*WORK ORDER*: From the data underneath, reproduce exactly the stretch that begins at the line with "import Mathlib" and ends after the line with "def pvDomStr (s".

[Saved data entries]
-- pv_equiv track=rewrite | github.com/yinxingmaimingg/count_distinct_palindrome | cdp.py | computeLcp
-- ===== SOURCE A (Python) =====
-- def getWordsLcp(u, v):
-- 	l = min(len(u), len(v))
-- 	for i in range(l):
-- 		if (u[i]!=v[i]):
-- 			return i
-- 	return l
--
-- def computeLcp(w):
-- 	lcp = []
-- 	w_ = w[::-1]
-- 	for i in range(len(w)):
-- 		lcp.append([])
-- 		for j in range(len(w)):
-- 			lcp[i].append(getWordsLcp(w[i:], w_[j:]))
-- 	return lcp
-- ===== SOURCE B (Python) =====
-- def computeLcp(w):
--     n = len(w)
--     w_ = w[::-1]
--     rows = []
--     nxt = [0] * (n + 1)
--     for i in range(n - 1, -1, -1):
--         row = [0] * (n + 1)
--         ci = w[i]
--         for j in range(n - 1, -1, -1):
--             if ci == w_[j]:
--                 row[j] = nxt[j + 1] + 1
--         rows.append(row[:n])
--         nxt = row
--     rows.reverse()
--     return rows
-- ===== Notes on version B (the rewrite author's own statement) =====
-- stated objective: faster
-- what changed: Replaces the per-pair character scan (getWordsLcp on every suffix pair) with a bottom-up DP that fills each row from the next one via lcp[i][j] = lcp[i+1][j+1]+1 when w[i]==rev(w)[j], else 0.
import Mathlib
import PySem

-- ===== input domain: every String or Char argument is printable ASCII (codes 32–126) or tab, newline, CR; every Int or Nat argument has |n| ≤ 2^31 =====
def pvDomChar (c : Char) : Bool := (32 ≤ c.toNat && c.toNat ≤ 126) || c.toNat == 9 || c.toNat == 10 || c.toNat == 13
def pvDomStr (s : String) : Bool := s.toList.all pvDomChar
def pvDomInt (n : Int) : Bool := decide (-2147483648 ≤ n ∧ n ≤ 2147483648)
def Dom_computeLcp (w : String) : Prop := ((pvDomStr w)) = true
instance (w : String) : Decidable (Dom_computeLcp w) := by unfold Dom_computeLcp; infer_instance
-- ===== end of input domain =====

-- B replaces A's O(n^3) per-pair suffix scan by the O(n^2) bottom-up DP lcp[i][j] = lcp[i+1][j+1]+1 / 0.

-- ===== PORT A =====
-- getWordsLcp: 'for i in range(l): if u[i]!=v[i]: return i; return l'
def gwlAux (u v : List Char) (l i : Nat) : Int :=
  if i < l then
    if u.getD i default ≠ v.getD i default then (i : Int)
    else gwlAux u v l (i + 1)
  else (l : Int)
termination_by l - i

def getWordsLcp (u v : List Char) : Int :=
  gwlAux u v (min u.length v.length) 0

def computeLcp (w : String) : List (List Int) :=
  let u := w.toList
  let v := u.reverse          -- w_ = w[::-1]
  (List.range u.length).map (fun i =>
    (List.range u.length).map (fun j =>
      getWordsLcp (u.drop i) (v.drop j)))   -- w[i:], w_[j:]

-- ===== PORT B =====
-- row i (entries j = 0..n-1): row[j] = nxt[j+1]+1 if w[i]==w_[j] else 0;
-- 'ns' is passed already shifted by one (nxt[j+1] = ns[j]), missing entries read as 0.
def rowB (c : Char) : List Char → List Int → List Int
  | [], _ => []
  | d :: v', ns => (if c = d then ns.headD 0 + 1 else 0) :: rowB c v' ns.tail

-- rows built bottom-up: the list of rows for suffixes of u, earliest row first
def tableB (v : List Char) : List Char → List (List Int)
  | [] => []
  | c :: u' =>
    let rest := tableB v u'
    let nxt := rest.headD (List.replicate v.length 0)
    rowB c v (nxt.drop 1) :: rest

def computeLcp_alt (w : String) : List (List Int) :=
  let u := w.toList
  tableB u.reverse u

-- ===== PRECONDITION & SPEC =====
def Spec_computeLcp (w : String) (out : List (List Int)) : Prop := out = computeLcp_alt w
instance (w : String) (out : List (List Int)) : Decidable (Spec_computeLcp w out) := by unfold Spec_computeLcp; infer_instance

-- ===== CLAIM (what is proved, stated in full; the proofs are below) =====
def Claim_equal_computeLcp : Prop := ∀ (w : String), Dom_computeLcp w → Spec_computeLcp w (computeLcp w)

-- ===== LEMMAS AND PROOFS =====

-- structural LCP length of two suffixes
def lcpRec : List Char → List Char → Int
  | c :: u', d :: v' => if c = d then lcpRec u' v' + 1 else 0
  | _, _ => 0

-- spec row: entries lcpRec u (v.drop j) for j = 0..|v|-1
def rowSpec (u : List Char) : List Char → List Int
  | [] => []
  | d :: v' => lcpRec u (d :: v') :: rowSpec u v'

theorem lcpRec_nil_left (v : List Char) : lcpRec [] v = 0 := by
  cases v <;> rfl

theorem lcpRec_nil_right (u : List Char) : lcpRec u [] = 0 := by
  cases u <;> rfl

theorem rowSpec_nil (v : List Char) : rowSpec [] v = List.replicate v.length 0 := by
  induction v with
  | nil => rfl
  | cons d v' ih => simp [rowSpec, lcpRec_nil_left, ih, List.replicate_succ]

theorem rowSpec_headD (u v : List Char) : (rowSpec u v).headD 0 = lcpRec u v := by
  cases v with
  | nil => simp [rowSpec, lcpRec_nil_right]
  | cons d v' => rfl

theorem rowB_spec (c : Char) (u' : List Char) :
    ∀ v : List Char, rowB c v ((rowSpec u' v).drop 1) = rowSpec (c :: u') v := by
  intro v
  induction v with
  | nil => rfl
  | cons d v' ih =>
    show (if c = d then (rowSpec u' v').headD 0 + 1 else 0) :: rowB c v' (rowSpec u' v').tail
        = lcpRec (c :: u') (d :: v') :: rowSpec (c :: u') v'
    rw [rowSpec_headD]
    have ht : (rowSpec u' v').tail = (rowSpec u' v').drop 1 := by
      cases rowSpec u' v' <;> rfl
    rw [ht, ih]
    rfl

-- spec table: row for each suffix of u
def tabSpec (v : List Char) : List Char → List (List Int)
  | [] => []
  | c :: u' => rowSpec (c :: u') v :: tabSpec v u'

theorem tabSpec_headD (v u : List Char) :
    (tabSpec v u).headD (List.replicate v.length 0) = rowSpec u v := by
  cases u with
  | nil => simp [tabSpec, rowSpec_nil]
  | cons c u' => rfl

theorem tableB_eq_tabSpec (v u : List Char) : tableB v u = tabSpec v u := by
  induction u with
  | nil => rfl
  | cons c u' ih =>
    show rowB c v (((tableB v u').headD (List.replicate v.length 0)).drop 1) :: tableB v u'
        = tabSpec v (c :: u')
    rw [ih, tabSpec_headD, rowB_spec]
    rfl

-- A's scanner equals the structural LCP
theorem gwlAux_spec (u v : List Char) :
    ∀ (n i : Nat), i ≤ min u.length v.length → min u.length v.length - i = n →
    gwlAux u v (min u.length v.length) i = (i : Int) + lcpRec (u.drop i) (v.drop i) := by
  intro n
  induction n with
  | zero =>
    intro i hi h0
    rw [gwlAux, if_neg (by omega)]
    have hieq : i = min u.length v.length := by omega
    have hnil : u.drop i = [] ∨ v.drop i = [] := by
      rcases le_total u.length v.length with h | h
      · left; exact List.drop_eq_nil_of_le (by omega)
      · right; exact List.drop_eq_nil_of_le (by omega)
    rcases hnil with h1 | h1
    · rw [hieq] at h1; rw [hieq, h1, lcpRec_nil_left]; simp
    · rw [hieq] at h1; rw [hieq, h1, lcpRec_nil_right]; simp
  | succ n ih =>
    intro i hi h
    have hil : i < min u.length v.length := by omega
    have hiu : i < u.length := by omega
    have hiv : i < v.length := by omega
    rw [gwlAux, if_pos hil]
    have hgu : u.getD i default = u[i] := by
      simp [List.getD_eq_getElem?_getD, List.getElem?_eq_getElem hiu]
    have hgv : v.getD i default = v[i] := by
      simp [List.getD_eq_getElem?_getD, List.getElem?_eq_getElem hiv]
    rw [hgu, hgv, List.drop_eq_getElem_cons hiu, List.drop_eq_getElem_cons hiv]
    by_cases hc : u[i] = v[i]
    · rw [if_neg (by simpa using hc)]
      rw [ih (i + 1) (by omega) (by omega)]
      rw [show lcpRec (u[i] :: u.drop (i + 1)) (v[i] :: v.drop (i + 1))
            = lcpRec (u.drop (i + 1)) (v.drop (i + 1)) + 1 from by simp [lcpRec, hc]]
      push_cast
      ring_nf
    · rw [if_pos hc]
      simp [lcpRec, hc]

theorem getWordsLcp_eq_lcpRec (u v : List Char) : getWordsLcp u v = lcpRec u v := by
  have := gwlAux_spec u v (min u.length v.length) 0 (Nat.zero_le _) rfl
  simpa [getWordsLcp] using this

theorem range_map_rowSpec (u : List Char) :
    ∀ v : List Char, (List.range v.length).map (fun j => lcpRec u (v.drop j)) = rowSpec u v := by
  intro v
  induction v with
  | nil => rfl
  | cons d v' ih =>
    simp only [List.length_cons, List.range_succ_eq_map, List.map_cons, List.map_map]
    congr 1

theorem range_map_tabSpec (v : List Char) (f : List Char → List Int)
    (hf : ∀ s, f s = rowSpec s v) :
    ∀ u : List Char, (List.range u.length).map (fun i => f (u.drop i)) = tabSpec v u := by
  intro u
  induction u with
  | nil => rfl
  | cons c u' ih =>
    simp only [List.length_cons, List.range_succ_eq_map, List.map_cons, List.map_map, tabSpec]
    congr 1
    exact hf _

-- ===== VERDICT (by name: the statement is the Claim_ definition above) =====
theorem computeLcp_spec : Claim_equal_computeLcp := by
  intro w _
  unfold Spec_computeLcp computeLcp computeLcp_alt
  set u := w.toList
  set v := u.reverse with hv
  rw [tableB_eq_tabSpec]
  have hlen : u.length = v.length := by simp [hv]
  calc (List.range u.length).map (fun i => (List.range u.length).map (fun j => getWordsLcp (u.drop i) (v.drop j)))
      = (List.range u.length).map (fun i => rowSpec (u.drop i) v) := by
        apply List.map_congr_left
        intro i _
        rw [hlen]
        have := range_map_rowSpec (u.drop i) v
        rw [← this]
        apply List.map_congr_left
        intro j _
        rw [getWordsLcp_eq_lcpRec]
    _ = tabSpec v u := range_map_tabSpec v (fun s => rowSpec s v) (fun _ => rfl) u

*WRITTEN REPLY*:
import Mathlib
import PySem

-- ===== input domain: every String or Char argument is printable ASCII (codes 32–126) or tab, newline, CR; every Int or Nat argument has |n| ≤ 2^31 =====
def pvDomChar (c : Char) : Bool := (32 ≤ c.toNat && c.toNat ≤ 126) || c.toNat == 9 || c.toNat == 10 || c.toNat == 13
def pvDomStr (s : String) : Bool := s.toList.all pvDomChar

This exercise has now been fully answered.